Tudor Ointment Jar


Reading the half-legible inscriptions on this battered, chipped jar reveals its central former role. Its contents were crucial to illness and health in Tudor England, and in its day it sat prominently alongside similar jars on Ogilvy’s apothecary shelf.

Tudor ointment jar

Delftware, apothecary’s ointment pot, no foot, flat rim. Originally white tin glaze with apothecary’s name.

“His place of dwelling and shop to be clenly, to please the sences withal… To have his morrters, stilles, pottes, filters, glasses, boxes, cleane and sweete.” – William Bullein on Apothecaries and Physicians’ shops in his ‘A newe booke entitled the Gouernement of Healthe’.

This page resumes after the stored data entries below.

-- pv_equiv track=rewrite | github.com/smazik02/AiSD_L1_sort | Python/pokaz.py | ashape
-- ===== SOURCE A (Python) =====
-- def ashape(n):
--     x = int(n/2)
--     left = [0]*x
--     right = [0]*x
--     for i in range(x):
--         left[i] = i
--     for i in range(x):
--         right[i] = i
--     right.reverse()
--     return left+right
-- ===== SOURCE B (Python) =====
-- def ashape(n):
--     L = 2 * int(n / 2)
--     return [min(i, L - 1 - i) for i in range(L)]
-- ===== Notes on version B (the rewrite author's own statement) =====
-- stated objective: simpler
-- what changed: Replaced the two-half construction (ascending list, second list reversed, concatenation) with a single closed-form comprehension min(i, L-1-i) over range(2*int(n/2)).
import Mathlib
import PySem

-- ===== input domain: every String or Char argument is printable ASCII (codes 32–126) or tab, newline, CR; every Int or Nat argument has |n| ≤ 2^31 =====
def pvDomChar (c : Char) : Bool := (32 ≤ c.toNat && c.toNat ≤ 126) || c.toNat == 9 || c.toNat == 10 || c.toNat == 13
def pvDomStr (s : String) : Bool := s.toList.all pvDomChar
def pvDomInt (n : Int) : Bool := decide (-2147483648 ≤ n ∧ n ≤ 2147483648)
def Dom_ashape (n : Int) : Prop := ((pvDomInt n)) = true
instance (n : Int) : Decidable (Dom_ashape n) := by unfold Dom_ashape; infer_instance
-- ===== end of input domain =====

-- B replaces A's build-two-halves-and-reverse construction by one closed-form pass min(i, L-1-i); objective: simpler.

-- ===== PORT A =====
-- x = int(n/2): on |n| ≤ 2^31 the float n/2 is exact and int() truncates toward zero = Int.tdiv.
-- left = [0]*x then left[i] = i for i in range(x) produces [0,1,…,x-1]; likewise right, then reversed.
def ashape (n : Int) : List Int :=
  let x : Int := n.tdiv 2
  let left : List Int := (List.range x.toNat).map (fun i => Int.ofNat i)
  let right : List Int := (List.range x.toNat).map (fun i => Int.ofNat i)
  left ++ right.reverse

-- ===== PORT B =====
def ashape_alt (n : Int) : List Int :=
  let L : Int := 2 * n.tdiv 2
  (List.range L.toNat).map (fun i => min (Int.ofNat i) (L - 1 - i))

-- ===== PRECONDITION & SPEC =====
def Spec_ashape (n : Int) (out : List Int) : Prop := out = ashape_alt n
instance (n : Int) (out : List Int) : Decidable (Spec_ashape n out) := by unfold Spec_ashape; infer_instance

-- ===== CLAIM (what is proved, stated in full; the proofs are below) =====
def Claim_equal_ashape : Prop := ∀ (n : Int), Dom_ashape n → Spec_ashape n (ashape n)

-- ===== LEMMAS AND PROOFS =====

-- the core identity over naturals
theorem ashape_key (m : Nat) :
    (List.range m).map (fun i => Int.ofNat i) ++ ((List.range m).map (fun i => Int.ofNat i)).reverse
      = (List.range (2 * m)).map (fun i => min (Int.ofNat i) (2 * (m : Int) - 1 - i)) := by
  apply List.ext_getElem
  · simp; omega
  · intro i h1 h2
    simp only [List.length_append, List.length_map, List.length_reverse, List.length_range] at h1
    by_cases hi : i < m
    · rw [List.getElem_append_left (by simpa using hi)]
      simp only [List.getElem_map, List.getElem_range]
      have : (i : Int) ≤ 2 * (m : Int) - 1 - i := by omega
      simp [min_eq_left this]
    · rw [List.getElem_append_right (by simpa using hi)]
      simp only [List.getElem_reverse, List.getElem_map, List.getElem_range, List.length_map,
        List.length_range]
      have h2m : i < 2 * m := by simpa using h2
      simp only [Int.ofNat_eq_natCast]
      omega

-- ===== VERDICT (by name: the statement is the Claim_ definition above) =====
theorem ashape_spec : Claim_equal_ashape := by
  intro n _
  unfold Spec_ashape ashape ashape_alt
  simp only []
  set x : Int := n.tdiv 2 with hx
  by_cases hpos : 0 ≤ x
  · have hL : (2 * x).toNat = 2 * x.toNat := by omega
    rw [hL]
    have := ashape_key x.toNat
    rw [this]
    congr 1
    funext i
    congr 1
    omega
  · have h1 : x.toNat = 0 := by omega
    have h2 : (2 * x).toNat = 0 := by omega
    simp [h1, h2]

It is unclear exactly what concoction the jar held – although we do know that it was filled with ointment.  At a time when many practiced in medicine yet few understood how the human body worked, options were limited.  The poor would often rely on the harmless, but mostly ineffectual herbal remedies of local healing women, whereas those who were slightly better-off might come to an apothecary like Ogilvy’s seeking a cure.  Despite this, Tudor apothecary treatments such as the ones contained in this jar were still frequently hit and miss.

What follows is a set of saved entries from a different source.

-- pv_equiv track=rewrite | github.com/basstal/LearnSICP | C2_BuildingAbstractionsWithData/Scripts/union_set_ordered.py | union_set
-- ===== SOURCE A (Python) =====
-- def union_set(set1, set2):
--     if set1 is None or len(set1) == 0:
--         return set2
--     elif set2 is None or len(set2) == 0:
--         return set1
--     elif set1[0] < set2[0]:
--         r = [set1[0]]
--         r.extend(union_set(set1[1:], set2))
--         return r
--     elif set1[0] == set2[0]:
--         r = [set1[0]]
--         r.extend(union_set(set1[1:], set2[1:]))
--         return r
--     else:
--         r = [set2[0]]
--         r.extend(union_set(set1, set2[1:]))
--         return r
-- ===== SOURCE B (Python) =====
-- def union_set(set1, set2):
--     if set1 is None or len(set1) == 0:
--         return set2
--     if set2 is None or len(set2) == 0:
--         return set1
--     n, m = len(set1), len(set2)
--     out = []
--     i = j = 0
--     while i < n and j < m:
--         a, b = set1[i], set2[j]
--         if a < b:
--             out.append(a)
--             i += 1
--         elif a == b:
--             out.append(a)
--             i += 1
--             j += 1
--         else:
--             out.append(b)
--             j += 1
--     return out + set1[i:] + set2[j:]
-- ===== Notes on version B (the rewrite author's own statement) =====
-- stated objective: alternative
-- what changed: Replaced A's non-tail recursion, which copies a whole list tail with set1[1:]/set2[1:] and allocates a fresh result list at every step, by a single iterative two-pointer loop over indices into the untouched input lists with one output accumulator.
import Mathlib
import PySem

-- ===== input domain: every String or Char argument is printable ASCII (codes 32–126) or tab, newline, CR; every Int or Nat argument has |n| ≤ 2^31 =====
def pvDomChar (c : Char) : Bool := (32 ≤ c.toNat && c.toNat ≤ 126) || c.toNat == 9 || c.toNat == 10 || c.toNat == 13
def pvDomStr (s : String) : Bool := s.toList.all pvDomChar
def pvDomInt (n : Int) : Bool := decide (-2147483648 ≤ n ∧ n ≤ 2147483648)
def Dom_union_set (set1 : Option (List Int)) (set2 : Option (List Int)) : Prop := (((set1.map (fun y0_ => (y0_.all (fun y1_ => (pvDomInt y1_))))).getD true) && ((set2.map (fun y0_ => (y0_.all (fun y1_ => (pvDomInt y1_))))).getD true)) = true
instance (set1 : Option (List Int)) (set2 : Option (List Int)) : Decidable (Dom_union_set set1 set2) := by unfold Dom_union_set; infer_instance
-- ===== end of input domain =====

-- B replaces A's slicing recursion by an iterative two-pointer index loop that never
-- copies list tails; equivalence of return values is proved on all inputs.

-- ===== PORT A =====
-- A's recursive calls always receive plain lists (the slices set1[1:]/set2[1:] are the
-- structural tails); this helper is that recursion, step for step.
def unionA (s1 s2 : List Int) : List Int :=
  match s1, s2 with
  | [], _ => s2
  | _, [] => s1
  | a :: t1, b :: t2 =>
    if a < b then a :: unionA t1 (b :: t2)
    else if a = b then a :: unionA t1 t2
    else b :: unionA (a :: t1) t2

def union_set (set1 : Option (List Int)) (set2 : Option (List Int)) : Option (List Int) :=
  match set1 with
  | none => set2
  | some l1 =>
    if l1.length = 0 then set2
    else
      match set2 with
      | none => some l1
      | some l2 =>
        if l2.length = 0 then some l1
        else some (unionA l1 l2)

-- ===== PORT B =====
-- B's while-loop: the lists are never consumed, only the two Nat indices i, j advance;
-- `out` is the append-only Python accumulator, modelled reversed (cons = append) and
-- reversed back on exit; the final `out + set1[i:] + set2[j:]` becomes drops.
-- `fuel` only bounds the iteration count (the wrapper passes n + m, which the loop
-- never exhausts while `i < n && j < m` holds).
def unionB (s1 s2 : List Int) : Nat → Nat → Nat → List Int → List Int
  | 0, i, j, out => out.reverse ++ s1.drop i ++ s2.drop j
  | fuel + 1, i, j, out =>
    if i < s1.length && j < s2.length then
      let a := s1.getD i 0
      let b := s2.getD j 0
      if a < b then unionB s1 s2 fuel (i + 1) j (a :: out)
      else if a = b then unionB s1 s2 fuel (i + 1) (j + 1) (a :: out)
      else unionB s1 s2 fuel i (j + 1) (b :: out)
    else out.reverse ++ s1.drop i ++ s2.drop j

def union_set_alt (set1 : Option (List Int)) (set2 : Option (List Int)) : Option (List Int) :=
  match set1 with
  | none => set2
  | some l1 =>
    if l1 = [] then set2
    else
      match set2 with
      | none => some l1
      | some l2 =>
        if l2 = [] then some l1
        else some (unionB l1 l2 (l1.length + l2.length) 0 0 [])

-- ===== PRECONDITION & SPEC =====
def Spec_union_set (set1 : Option (List Int)) (set2 : Option (List Int)) (out : Option (List Int)) : Prop := out = union_set_alt set1 set2
instance (set1 : Option (List Int)) (set2 : Option (List Int)) (out : Option (List Int)) : Decidable (Spec_union_set set1 set2 out) := by unfold Spec_union_set; infer_instance

-- ===== CLAIM (what is proved, stated in full; the proofs are below) =====
def Claim_equal_union_set : Prop := ∀ (set1 : Option (List Int)) (set2 : Option (List Int)), Dom_union_set set1 set2 → Spec_union_set set1 set2 (union_set set1 set2)

-- ===== LEMMAS AND PROOFS =====
-- Loop invariant: with enough fuel, the index loop produces the accumulator so far
-- followed by A's merge of the unconsumed suffixes.
theorem unionB_eq (s1 s2 : List Int) (fuel i j : Nat) (out : List Int)
    (h : s1.length - i + (s2.length - j) <= fuel) :
    unionB s1 s2 fuel i j out = out.reverse ++ unionA (s1.drop i) (s2.drop j) := by
  induction fuel generalizing i j out with
  | zero =>
    have hi : s1.length <= i := by omega
    simp [unionB, List.drop_eq_nil_of_le hi, unionA]
  | succ fuel ih =>
    by_cases hij : i < s1.length && j < s2.length
    · have hi : i < s1.length := by simpa using (And.left (by simpa using hij))
      have hj : j < s2.length := by simpa using (And.right (by simpa using hij))
      have d1 : s1.drop i = s1[i] :: s1.drop (i + 1) := List.drop_eq_getElem_cons hi
      have d2 : s2.drop j = s2[j] :: s2.drop (j + 1) := List.drop_eq_getElem_cons hj
      have g1 : s1.getD i 0 = s1[i] := List.getD_eq_getElem s1 0 hi
      have g2 : s2.getD j 0 = s2[j] := List.getD_eq_getElem s2 0 hj
      rw [unionB]
      simp only [hij, if_true, g1, g2]
      by_cases hlt : s1[i] < s2[j]
      · rw [if_pos hlt, ih (i + 1) j (s1[i] :: out) (by omega), d1, d2, unionA,
          if_pos hlt]
        simp [← d2]
      · rw [if_neg hlt]
        by_cases heq : s1[i] = s2[j]
        · rw [if_pos heq, ih (i + 1) (j + 1) (s1[i] :: out) (by omega), d1, d2,
            unionA, if_neg hlt, if_pos heq]
          simp
        · rw [if_neg heq, ih i (j + 1) (s2[j] :: out) (by omega), d1, d2, unionA,
            if_neg hlt, if_neg heq]
          simp [← d1]
    · rw [unionB]
      simp only [hij]
      rcases Nat.lt_or_ge i s1.length with hi | hi
      · have hj : s2.length <= j := by
          by_contra hj
          exact hij (by simp [hi, Nat.lt_of_not_le hj])
        rw [List.drop_eq_nil_of_le hj]
        cases hd : s1.drop i with
        | nil => simp [unionA]
        | cons a t => simp [unionA]
      · rw [List.drop_eq_nil_of_le hi]
        simp [unionA]

-- ===== VERDICT (by name: the statement is the Claim_ definition above) =====
theorem union_set_spec : Claim_equal_union_set := by
  intro set1 set2 _
  unfold Spec_union_set union_set union_set_alt
  match set1, set2 with
  | none, _ => rfl
  | some l1, none =>
    by_cases h1 : l1 = [] <;> simp [h1]
  | some l1, some l2 =>
    by_cases h1 : l1 = [] <;> by_cases h2 : l2 = [] <;>
      simp [h1, h2, List.length_eq_zero_iff, unionB_eq l1 l2 (l1.length + l2.length) 0 0 [] (by omega)]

Right back to the age of Ancient Greece, it was thought that if the internal balance of blood, phlegm, yellow bile and black bile was disrupted then havoc would be wrought on a person’s body.  The ‘Four Humours’, as they were known, were thought to originate with the four elements of Earth, Air, Water and Fire.  They would be maintained in the Tudor period through a variety of wacky methods.  Too much blood might be resolved by blood-letting through leeches, while too much yellow bile might be treated by purging the body with laxatives or forced vomiting.  Although this little jar might have contained a much hoped-for remedy, it’s clear that Tudor patients often faced as great a risk to their health from their treatment as from the disease itself.